**Available records**.
-- pv_equiv track=rewrite | github.com/bssrdf/pyleet | MinimumCosttoSplitanArray.py | minCost2
-- ===== SOURCE A (Python) =====
-- from typing import List
-- from math import inf
-- from collections import Counter
--
-- def minCost2(nums: List[int], k: int) -> int:
--     n = len(nums)
--     dp = [inf]*(n+1)
--     dp[0] = 0
--     imp = [[0]*(n+1) for _ in range(n+1)]
--     for l in range(1, n+1):
--         uni, mul = set(), Counter()
--         for i in range(n):
--             if nums[i] in uni:
--                 uni.remove(nums[i])
--                 mul[nums[i]] = 2
--             elif nums[i] not in mul:
--                 uni.add(nums[i])
--             else:
--                 mul[nums[i]] += 1
--             if i >= l:
--                 j = i-l
--                 if nums[j] in uni:
--                     uni.remove(nums[j])
--                 else:
--                     mul[nums[j]] -= 1
--                     if mul[nums[j]] == 1:
--                         uni.add(nums[j])
--                         mul.pop(nums[j])
--             if i >= l-1:
--                 imp[i-l+1][i+1] = k + l - len(uni)
--     for i in range(1,n+1):
--         for j in range(i):
--             dp[i] = min(dp[i], dp[j]+imp[j][i])
--     return dp[n]
-- ===== SOURCE B (Python) =====
-- from collections import Counter
--
-- def minCost2(nums, k):
--     # Direct O(n^2) DP without the precomputed importance table:
--     # extend the window leftwards while maintaining a count of values
--     # occurring exactly once ('once').
--     n = len(nums)
--     dp = [0]
--     for i in range(1, n + 1):
--         cnt = Counter()
--         once = 0
--         best = None
--         for j in range(i - 1, -1, -1):
--             x = nums[j]
--             cnt[x] += 1
--             if cnt[x] == 1:
--                 once += 1
--             elif cnt[x] == 2:
--                 once -= 1
--             cost = dp[j] + k + (i - j) - once
--             if best is None or cost < best:
--                 best = cost
--         dp.append(best)
--     return dp[n]
-- ===== Notes on version B (the rewrite author's own statement) =====
-- stated objective: simpler
-- what changed: B drops A's (n+1)x(n+1) precomputed importance table and its separate per-length sliding-window passes and third DP pass: it runs the DP in one nested loop, extending each window leftwards while maintaining a Counter and an integer 'once' count of values occurring exactly once.
import Mathlib
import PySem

**Task statement**. Set down the complete listing once more, exactly as it stands above.

**Expected answer**.
-- pv_equiv track=rewrite | github.com/bssrdf/pyleet | MinimumCosttoSplitanArray.py | minCost2
-- ===== SOURCE A (Python) =====
-- from typing import List
-- from math import inf
-- from collections import Counter
--
-- def minCost2(nums: List[int], k: int) -> int:
--     n = len(nums)
--     dp = [inf]*(n+1)
--     dp[0] = 0
--     imp = [[0]*(n+1) for _ in range(n+1)]
--     for l in range(1, n+1):
--         uni, mul = set(), Counter()
--         for i in range(n):
--             if nums[i] in uni:
--                 uni.remove(nums[i])
--                 mul[nums[i]] = 2
--             elif nums[i] not in mul:
--                 uni.add(nums[i])
--             else:
--                 mul[nums[i]] += 1
--             if i >= l:
--                 j = i-l
--                 if nums[j] in uni:
--                     uni.remove(nums[j])
--                 else:
--                     mul[nums[j]] -= 1
--                     if mul[nums[j]] == 1:
--                         uni.add(nums[j])
--                         mul.pop(nums[j])
--             if i >= l-1:
--                 imp[i-l+1][i+1] = k + l - len(uni)
--     for i in range(1,n+1):
--         for j in range(i):
--             dp[i] = min(dp[i], dp[j]+imp[j][i])
--     return dp[n]
-- ===== SOURCE B (Python) =====
-- from collections import Counter
--
-- def minCost2(nums, k):
--     # Direct O(n^2) DP without the precomputed importance table:
--     # extend the window leftwards while maintaining a count of values
--     # occurring exactly once ('once').
--     n = len(nums)
--     dp = [0]
--     for i in range(1, n + 1):
--         cnt = Counter()
--         once = 0
--         best = None
--         for j in range(i - 1, -1, -1):
--             x = nums[j]
--             cnt[x] += 1
--             if cnt[x] == 1:
--                 once += 1
--             elif cnt[x] == 2:
--                 once -= 1
--             cost = dp[j] + k + (i - j) - once
--             if best is None or cost < best:
--                 best = cost
--         dp.append(best)
--     return dp[n]
-- ===== Notes on version B (the rewrite author's own statement) =====
-- stated objective: simpler
-- what changed: B drops A's (n+1)x(n+1) precomputed importance table and its separate per-length sliding-window passes and third DP pass: it runs the DP in one nested loop, extending each window leftwards while maintaining a Counter and an integer 'once' count of values occurring exactly once.
import Mathlib
import PySem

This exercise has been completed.